=== Problem details ===
Start at the line below containing "simp only [pvCore]" and stop at the line containing "(PySem.List.pyRange ((j : Int)". Repeat every line of that stretch exactly, and nothing outside it.

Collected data
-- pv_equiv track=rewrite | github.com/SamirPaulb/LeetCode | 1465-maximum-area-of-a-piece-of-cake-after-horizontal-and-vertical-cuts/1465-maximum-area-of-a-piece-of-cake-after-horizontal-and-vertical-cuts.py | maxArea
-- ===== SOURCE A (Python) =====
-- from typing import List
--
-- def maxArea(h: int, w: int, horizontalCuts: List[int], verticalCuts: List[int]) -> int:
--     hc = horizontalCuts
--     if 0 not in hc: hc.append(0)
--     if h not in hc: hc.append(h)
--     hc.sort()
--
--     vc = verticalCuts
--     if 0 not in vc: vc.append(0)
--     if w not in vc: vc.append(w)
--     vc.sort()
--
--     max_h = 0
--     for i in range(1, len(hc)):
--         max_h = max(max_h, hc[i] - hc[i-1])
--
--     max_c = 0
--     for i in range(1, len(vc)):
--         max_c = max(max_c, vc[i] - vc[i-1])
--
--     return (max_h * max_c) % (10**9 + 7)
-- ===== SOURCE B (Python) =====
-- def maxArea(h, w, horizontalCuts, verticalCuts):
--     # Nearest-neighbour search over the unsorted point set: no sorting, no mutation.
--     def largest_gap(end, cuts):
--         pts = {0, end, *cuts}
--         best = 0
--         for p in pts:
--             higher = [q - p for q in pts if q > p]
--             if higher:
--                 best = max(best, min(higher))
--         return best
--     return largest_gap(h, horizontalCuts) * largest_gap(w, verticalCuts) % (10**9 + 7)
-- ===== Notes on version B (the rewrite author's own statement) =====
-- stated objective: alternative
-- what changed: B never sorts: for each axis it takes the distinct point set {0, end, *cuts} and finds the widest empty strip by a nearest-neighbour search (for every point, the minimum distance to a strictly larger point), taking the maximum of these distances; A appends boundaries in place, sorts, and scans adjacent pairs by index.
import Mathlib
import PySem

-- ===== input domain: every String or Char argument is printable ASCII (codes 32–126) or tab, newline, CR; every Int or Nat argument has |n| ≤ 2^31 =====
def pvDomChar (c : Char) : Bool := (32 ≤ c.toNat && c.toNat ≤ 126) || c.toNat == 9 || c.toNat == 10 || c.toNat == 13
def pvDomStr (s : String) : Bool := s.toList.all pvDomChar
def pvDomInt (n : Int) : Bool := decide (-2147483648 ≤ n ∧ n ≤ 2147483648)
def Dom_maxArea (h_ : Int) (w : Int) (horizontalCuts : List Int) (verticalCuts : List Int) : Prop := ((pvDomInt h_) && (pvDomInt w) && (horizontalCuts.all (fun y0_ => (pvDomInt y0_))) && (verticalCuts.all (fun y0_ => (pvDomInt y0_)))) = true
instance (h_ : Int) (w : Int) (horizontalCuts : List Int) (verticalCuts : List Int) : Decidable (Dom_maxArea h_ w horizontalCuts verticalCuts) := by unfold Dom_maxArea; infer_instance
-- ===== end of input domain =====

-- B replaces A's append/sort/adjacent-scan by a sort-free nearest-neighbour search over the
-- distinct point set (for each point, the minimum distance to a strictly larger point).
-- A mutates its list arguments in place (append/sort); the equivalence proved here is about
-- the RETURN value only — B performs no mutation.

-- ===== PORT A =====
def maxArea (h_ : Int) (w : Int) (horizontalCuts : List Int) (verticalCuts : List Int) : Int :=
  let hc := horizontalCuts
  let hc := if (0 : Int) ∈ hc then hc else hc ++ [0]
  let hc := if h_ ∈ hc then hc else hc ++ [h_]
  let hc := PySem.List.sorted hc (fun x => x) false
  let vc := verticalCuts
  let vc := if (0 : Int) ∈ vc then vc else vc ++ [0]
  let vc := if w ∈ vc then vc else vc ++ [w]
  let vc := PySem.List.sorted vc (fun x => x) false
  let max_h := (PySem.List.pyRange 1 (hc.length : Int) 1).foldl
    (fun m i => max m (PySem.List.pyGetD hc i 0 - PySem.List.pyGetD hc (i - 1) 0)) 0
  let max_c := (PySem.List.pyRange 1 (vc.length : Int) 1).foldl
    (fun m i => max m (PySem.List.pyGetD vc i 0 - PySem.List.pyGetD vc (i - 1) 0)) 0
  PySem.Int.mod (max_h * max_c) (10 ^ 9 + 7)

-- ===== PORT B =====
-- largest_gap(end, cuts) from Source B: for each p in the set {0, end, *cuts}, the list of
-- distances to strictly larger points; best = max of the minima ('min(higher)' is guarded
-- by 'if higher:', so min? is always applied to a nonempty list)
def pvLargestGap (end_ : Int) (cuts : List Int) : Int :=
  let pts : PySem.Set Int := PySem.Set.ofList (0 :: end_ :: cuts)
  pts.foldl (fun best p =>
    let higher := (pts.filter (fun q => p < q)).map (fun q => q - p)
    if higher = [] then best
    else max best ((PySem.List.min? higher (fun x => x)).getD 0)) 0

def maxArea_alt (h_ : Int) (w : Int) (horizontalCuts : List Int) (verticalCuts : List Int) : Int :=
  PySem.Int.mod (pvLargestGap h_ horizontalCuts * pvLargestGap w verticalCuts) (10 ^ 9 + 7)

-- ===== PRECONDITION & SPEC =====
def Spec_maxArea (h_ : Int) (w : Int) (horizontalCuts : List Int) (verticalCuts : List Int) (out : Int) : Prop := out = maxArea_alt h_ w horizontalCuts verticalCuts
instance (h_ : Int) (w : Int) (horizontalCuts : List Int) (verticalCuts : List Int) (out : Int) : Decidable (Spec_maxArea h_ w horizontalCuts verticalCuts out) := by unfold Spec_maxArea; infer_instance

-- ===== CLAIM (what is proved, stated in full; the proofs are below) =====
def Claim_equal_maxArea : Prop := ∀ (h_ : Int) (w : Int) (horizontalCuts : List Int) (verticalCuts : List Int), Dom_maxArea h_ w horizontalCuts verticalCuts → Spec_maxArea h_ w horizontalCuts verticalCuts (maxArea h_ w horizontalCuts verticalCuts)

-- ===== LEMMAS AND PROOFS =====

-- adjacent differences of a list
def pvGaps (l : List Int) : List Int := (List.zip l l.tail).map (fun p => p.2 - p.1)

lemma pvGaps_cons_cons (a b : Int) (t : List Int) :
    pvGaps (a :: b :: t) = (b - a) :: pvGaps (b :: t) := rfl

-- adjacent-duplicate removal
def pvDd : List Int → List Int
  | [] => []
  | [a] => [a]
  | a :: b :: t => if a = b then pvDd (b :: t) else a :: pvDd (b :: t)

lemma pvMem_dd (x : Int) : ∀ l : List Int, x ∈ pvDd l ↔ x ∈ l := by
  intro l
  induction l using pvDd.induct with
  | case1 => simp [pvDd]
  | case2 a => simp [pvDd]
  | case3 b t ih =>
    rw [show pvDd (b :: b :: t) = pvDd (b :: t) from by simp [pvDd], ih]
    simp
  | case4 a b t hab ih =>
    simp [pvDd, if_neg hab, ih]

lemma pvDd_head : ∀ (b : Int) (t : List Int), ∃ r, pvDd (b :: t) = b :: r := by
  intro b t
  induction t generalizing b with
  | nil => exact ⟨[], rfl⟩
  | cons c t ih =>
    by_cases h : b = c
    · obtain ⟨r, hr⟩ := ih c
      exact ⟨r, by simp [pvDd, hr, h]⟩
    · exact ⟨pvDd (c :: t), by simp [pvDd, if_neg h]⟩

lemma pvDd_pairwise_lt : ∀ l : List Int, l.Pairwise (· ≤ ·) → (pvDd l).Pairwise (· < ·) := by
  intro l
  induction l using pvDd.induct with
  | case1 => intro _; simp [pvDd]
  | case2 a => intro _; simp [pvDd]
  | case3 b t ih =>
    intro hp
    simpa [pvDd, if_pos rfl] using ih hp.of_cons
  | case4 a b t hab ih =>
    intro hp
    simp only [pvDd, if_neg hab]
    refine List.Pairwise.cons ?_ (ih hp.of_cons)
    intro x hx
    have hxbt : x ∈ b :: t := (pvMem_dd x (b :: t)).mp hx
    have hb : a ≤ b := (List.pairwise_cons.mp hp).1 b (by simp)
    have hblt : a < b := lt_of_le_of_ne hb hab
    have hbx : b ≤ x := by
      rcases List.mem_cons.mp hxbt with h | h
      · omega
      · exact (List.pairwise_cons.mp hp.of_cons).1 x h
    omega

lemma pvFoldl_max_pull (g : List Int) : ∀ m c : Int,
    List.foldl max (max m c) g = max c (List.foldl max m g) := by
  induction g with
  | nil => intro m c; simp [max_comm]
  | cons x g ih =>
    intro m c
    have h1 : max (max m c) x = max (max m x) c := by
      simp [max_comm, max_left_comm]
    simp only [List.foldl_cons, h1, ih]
...
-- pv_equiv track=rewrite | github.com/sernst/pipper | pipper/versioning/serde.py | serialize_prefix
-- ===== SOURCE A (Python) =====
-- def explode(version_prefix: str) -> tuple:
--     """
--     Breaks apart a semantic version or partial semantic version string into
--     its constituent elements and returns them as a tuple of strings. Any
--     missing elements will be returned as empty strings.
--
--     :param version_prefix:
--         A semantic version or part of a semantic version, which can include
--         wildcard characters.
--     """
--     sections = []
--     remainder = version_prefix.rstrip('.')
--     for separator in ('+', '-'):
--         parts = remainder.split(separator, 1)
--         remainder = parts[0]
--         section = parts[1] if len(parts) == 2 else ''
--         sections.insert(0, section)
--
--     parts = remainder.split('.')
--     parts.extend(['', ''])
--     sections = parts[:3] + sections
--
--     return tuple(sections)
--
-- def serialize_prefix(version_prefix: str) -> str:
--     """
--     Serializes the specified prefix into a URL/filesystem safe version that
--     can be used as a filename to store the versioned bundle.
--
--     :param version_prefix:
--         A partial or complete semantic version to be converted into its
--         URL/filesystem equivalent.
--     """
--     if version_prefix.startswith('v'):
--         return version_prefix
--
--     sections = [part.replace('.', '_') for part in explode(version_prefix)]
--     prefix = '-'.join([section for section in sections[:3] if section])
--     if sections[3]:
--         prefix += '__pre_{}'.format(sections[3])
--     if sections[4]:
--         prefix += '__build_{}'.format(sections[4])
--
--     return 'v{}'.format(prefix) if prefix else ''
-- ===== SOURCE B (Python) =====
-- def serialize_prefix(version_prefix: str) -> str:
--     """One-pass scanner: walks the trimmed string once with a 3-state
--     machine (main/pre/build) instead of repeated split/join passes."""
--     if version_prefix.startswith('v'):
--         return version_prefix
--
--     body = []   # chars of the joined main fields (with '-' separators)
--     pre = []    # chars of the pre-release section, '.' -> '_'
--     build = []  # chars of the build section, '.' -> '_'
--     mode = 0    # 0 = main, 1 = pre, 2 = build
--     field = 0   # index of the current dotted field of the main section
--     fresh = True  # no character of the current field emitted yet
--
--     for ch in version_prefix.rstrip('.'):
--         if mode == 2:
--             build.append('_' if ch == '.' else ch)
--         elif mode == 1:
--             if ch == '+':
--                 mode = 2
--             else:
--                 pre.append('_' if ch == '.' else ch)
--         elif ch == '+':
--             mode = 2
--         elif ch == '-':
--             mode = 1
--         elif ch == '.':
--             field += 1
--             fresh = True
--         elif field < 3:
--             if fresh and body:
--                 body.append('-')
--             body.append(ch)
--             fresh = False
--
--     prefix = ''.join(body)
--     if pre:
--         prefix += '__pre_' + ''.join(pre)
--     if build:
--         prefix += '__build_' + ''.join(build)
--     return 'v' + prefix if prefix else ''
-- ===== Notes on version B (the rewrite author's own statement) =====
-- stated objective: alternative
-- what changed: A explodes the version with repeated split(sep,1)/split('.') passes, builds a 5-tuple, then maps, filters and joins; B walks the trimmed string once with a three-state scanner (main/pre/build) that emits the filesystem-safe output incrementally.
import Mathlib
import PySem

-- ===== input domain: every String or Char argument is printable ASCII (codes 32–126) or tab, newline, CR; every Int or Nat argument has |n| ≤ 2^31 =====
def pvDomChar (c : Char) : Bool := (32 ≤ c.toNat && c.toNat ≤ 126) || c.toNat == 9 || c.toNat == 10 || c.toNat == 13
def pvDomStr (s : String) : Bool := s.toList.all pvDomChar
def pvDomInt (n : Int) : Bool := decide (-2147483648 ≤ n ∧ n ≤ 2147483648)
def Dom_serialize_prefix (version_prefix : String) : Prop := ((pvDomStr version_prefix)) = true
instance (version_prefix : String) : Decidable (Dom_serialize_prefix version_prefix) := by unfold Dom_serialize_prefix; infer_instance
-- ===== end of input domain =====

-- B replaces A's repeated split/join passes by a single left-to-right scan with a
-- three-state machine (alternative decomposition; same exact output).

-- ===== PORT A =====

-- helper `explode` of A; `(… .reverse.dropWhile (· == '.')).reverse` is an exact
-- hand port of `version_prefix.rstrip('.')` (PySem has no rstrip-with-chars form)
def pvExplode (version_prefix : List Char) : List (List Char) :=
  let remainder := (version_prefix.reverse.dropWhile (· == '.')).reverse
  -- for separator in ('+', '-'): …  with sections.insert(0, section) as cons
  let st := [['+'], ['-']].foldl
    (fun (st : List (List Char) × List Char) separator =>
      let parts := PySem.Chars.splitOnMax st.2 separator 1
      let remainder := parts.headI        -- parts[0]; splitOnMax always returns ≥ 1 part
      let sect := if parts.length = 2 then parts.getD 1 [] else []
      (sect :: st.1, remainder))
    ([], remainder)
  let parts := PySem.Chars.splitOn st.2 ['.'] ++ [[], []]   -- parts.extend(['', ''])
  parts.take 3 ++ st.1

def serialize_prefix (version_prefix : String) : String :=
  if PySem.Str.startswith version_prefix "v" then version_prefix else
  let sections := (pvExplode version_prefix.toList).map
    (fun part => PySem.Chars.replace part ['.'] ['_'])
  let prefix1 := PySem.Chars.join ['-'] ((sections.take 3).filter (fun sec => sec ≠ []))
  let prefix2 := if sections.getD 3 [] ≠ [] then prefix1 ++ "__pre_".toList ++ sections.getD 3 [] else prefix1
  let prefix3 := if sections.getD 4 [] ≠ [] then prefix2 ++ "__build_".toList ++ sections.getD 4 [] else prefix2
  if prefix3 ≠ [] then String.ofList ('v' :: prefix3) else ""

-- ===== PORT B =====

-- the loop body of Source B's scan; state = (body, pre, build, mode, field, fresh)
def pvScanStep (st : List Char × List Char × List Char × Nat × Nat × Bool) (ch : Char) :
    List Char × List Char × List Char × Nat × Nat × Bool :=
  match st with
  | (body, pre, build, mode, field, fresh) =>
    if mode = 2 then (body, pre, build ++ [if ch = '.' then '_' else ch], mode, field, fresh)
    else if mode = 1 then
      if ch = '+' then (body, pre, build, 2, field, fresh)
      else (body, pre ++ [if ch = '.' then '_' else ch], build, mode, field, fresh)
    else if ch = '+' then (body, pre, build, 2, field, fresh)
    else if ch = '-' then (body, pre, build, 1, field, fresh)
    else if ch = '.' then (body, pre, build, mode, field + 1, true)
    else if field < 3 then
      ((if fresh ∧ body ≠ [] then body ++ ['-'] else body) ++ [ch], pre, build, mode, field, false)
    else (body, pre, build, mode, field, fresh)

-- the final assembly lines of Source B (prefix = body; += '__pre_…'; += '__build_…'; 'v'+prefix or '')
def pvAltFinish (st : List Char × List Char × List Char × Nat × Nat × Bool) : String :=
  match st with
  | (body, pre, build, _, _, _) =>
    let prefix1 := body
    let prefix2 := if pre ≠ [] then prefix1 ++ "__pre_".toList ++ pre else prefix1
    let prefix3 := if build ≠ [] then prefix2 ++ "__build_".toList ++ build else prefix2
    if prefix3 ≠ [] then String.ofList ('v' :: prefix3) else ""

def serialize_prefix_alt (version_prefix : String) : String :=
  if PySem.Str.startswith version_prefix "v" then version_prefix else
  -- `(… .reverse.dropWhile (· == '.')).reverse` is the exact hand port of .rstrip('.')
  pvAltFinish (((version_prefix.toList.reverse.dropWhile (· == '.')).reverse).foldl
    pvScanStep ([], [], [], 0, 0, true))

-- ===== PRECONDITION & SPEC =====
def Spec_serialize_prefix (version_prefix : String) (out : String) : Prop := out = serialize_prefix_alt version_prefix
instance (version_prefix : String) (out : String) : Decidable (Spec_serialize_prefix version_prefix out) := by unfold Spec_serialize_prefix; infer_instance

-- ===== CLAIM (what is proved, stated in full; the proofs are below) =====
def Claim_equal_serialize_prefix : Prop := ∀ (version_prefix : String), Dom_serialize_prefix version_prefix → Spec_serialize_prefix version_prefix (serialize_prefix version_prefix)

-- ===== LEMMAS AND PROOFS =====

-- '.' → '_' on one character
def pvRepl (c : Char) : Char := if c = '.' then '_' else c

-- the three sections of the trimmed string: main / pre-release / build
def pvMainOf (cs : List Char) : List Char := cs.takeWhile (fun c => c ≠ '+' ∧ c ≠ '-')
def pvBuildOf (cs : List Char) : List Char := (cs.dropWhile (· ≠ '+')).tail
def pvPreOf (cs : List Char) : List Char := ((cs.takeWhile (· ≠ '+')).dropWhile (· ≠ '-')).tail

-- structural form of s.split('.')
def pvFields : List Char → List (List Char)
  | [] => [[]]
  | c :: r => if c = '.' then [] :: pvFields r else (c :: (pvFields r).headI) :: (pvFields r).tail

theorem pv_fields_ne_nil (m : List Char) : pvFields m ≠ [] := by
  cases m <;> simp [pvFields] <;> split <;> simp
---
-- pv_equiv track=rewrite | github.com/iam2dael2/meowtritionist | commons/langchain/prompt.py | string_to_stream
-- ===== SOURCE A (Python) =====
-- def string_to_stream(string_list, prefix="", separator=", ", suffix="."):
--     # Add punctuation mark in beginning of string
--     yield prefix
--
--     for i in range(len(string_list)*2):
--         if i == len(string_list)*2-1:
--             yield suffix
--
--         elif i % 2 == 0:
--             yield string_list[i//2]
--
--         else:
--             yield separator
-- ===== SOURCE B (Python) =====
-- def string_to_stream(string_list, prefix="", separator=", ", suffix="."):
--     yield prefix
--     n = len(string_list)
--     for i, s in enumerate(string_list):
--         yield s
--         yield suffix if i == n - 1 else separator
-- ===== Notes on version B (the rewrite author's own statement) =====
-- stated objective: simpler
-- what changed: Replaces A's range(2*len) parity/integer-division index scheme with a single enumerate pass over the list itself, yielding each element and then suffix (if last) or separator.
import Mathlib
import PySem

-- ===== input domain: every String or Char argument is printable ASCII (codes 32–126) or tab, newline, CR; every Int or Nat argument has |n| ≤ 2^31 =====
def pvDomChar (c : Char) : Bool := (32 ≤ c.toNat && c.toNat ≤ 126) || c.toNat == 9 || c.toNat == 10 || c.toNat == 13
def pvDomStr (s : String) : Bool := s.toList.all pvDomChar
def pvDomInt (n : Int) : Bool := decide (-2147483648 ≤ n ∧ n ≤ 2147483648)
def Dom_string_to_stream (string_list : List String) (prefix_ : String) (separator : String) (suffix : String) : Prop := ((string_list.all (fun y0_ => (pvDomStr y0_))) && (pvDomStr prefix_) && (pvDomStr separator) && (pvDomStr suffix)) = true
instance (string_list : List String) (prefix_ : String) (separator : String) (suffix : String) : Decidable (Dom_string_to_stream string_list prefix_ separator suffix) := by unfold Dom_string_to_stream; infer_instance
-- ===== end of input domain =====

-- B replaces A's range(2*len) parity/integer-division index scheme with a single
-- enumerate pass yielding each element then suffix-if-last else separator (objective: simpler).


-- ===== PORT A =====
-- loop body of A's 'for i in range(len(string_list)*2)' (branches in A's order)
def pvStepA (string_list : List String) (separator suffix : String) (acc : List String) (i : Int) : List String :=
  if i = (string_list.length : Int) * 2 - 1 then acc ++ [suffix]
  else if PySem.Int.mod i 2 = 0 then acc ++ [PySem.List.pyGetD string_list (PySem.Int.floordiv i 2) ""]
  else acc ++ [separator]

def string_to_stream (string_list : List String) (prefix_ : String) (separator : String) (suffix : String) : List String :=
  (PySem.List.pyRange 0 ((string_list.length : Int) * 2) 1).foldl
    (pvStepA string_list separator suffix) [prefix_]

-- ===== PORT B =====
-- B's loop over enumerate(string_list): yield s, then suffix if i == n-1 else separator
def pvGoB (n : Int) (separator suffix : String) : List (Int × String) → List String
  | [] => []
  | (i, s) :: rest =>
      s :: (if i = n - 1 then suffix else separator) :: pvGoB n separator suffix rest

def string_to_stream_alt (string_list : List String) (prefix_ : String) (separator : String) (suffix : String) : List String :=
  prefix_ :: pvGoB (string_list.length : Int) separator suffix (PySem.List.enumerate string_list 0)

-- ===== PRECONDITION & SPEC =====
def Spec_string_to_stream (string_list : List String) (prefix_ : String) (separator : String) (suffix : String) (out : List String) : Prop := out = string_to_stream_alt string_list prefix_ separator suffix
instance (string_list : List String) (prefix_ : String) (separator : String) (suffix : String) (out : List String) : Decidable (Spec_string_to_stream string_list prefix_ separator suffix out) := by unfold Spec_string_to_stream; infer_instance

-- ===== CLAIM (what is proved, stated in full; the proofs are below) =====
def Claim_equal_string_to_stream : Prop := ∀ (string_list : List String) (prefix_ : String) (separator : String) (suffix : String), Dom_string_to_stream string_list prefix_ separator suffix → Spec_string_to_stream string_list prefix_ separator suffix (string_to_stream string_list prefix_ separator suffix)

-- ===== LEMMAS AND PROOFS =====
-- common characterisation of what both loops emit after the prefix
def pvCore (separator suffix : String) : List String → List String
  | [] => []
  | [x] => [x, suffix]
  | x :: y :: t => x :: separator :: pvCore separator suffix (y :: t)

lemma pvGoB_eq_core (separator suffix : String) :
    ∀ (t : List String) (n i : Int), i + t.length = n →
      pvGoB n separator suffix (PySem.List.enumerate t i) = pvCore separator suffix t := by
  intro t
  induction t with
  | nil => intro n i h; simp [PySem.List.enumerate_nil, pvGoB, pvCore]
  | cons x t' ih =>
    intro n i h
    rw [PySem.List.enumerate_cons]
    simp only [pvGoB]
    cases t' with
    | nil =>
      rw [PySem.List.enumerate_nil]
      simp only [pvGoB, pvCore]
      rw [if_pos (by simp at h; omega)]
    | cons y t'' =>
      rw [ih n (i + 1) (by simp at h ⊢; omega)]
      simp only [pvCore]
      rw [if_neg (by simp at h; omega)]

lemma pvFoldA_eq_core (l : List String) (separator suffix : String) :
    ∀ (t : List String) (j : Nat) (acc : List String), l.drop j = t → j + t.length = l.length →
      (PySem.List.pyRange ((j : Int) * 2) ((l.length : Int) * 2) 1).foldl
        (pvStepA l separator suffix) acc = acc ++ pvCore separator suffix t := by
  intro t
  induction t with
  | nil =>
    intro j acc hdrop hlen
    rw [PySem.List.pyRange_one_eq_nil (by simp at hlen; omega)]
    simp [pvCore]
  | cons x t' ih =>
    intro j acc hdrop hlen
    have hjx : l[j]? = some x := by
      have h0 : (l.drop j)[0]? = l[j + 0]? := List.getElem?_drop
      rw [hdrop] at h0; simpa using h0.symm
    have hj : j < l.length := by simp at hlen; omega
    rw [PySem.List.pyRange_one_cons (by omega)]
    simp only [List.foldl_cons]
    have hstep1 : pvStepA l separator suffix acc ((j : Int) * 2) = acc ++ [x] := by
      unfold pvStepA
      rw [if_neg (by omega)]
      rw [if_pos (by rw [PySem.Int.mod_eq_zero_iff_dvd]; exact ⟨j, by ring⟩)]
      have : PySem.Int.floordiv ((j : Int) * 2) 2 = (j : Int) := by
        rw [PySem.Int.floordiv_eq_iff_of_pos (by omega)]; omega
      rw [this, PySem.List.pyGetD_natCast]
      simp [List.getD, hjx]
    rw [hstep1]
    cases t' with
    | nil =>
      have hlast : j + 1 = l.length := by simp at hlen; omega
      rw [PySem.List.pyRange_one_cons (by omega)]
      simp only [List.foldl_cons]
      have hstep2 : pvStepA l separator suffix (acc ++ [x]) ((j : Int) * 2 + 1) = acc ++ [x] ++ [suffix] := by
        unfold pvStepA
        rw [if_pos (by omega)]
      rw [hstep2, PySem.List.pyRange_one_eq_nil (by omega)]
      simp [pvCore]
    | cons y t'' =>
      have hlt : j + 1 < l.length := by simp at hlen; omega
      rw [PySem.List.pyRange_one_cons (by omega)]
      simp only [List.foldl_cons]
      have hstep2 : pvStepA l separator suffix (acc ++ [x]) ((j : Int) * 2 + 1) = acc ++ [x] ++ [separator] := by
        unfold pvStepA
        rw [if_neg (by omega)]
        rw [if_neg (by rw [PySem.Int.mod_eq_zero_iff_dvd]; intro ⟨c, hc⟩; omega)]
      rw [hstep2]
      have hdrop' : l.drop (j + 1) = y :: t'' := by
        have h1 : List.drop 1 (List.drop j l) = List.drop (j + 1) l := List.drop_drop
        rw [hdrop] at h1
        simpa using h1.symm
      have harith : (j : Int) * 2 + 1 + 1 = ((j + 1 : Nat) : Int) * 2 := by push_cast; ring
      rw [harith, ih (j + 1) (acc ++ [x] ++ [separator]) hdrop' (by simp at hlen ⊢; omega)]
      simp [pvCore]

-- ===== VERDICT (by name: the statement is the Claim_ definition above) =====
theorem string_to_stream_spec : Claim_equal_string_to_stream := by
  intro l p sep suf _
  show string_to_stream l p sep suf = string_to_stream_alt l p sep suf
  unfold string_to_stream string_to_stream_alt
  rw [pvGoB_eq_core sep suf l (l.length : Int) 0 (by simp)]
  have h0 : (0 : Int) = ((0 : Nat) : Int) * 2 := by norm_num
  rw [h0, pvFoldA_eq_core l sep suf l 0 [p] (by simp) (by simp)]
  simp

=== Finished task ===
      simp only [pvCore]
      rw [if_neg (by simp at h; omega)]

lemma pvFoldA_eq_core (l : List String) (separator suffix : String) :
    ∀ (t : List String) (j : Nat) (acc : List String), l.drop j = t → j + t.length = l.length →
      (PySem.List.pyRange ((j : Int) * 2) ((l.length : Int) * 2) 1).foldl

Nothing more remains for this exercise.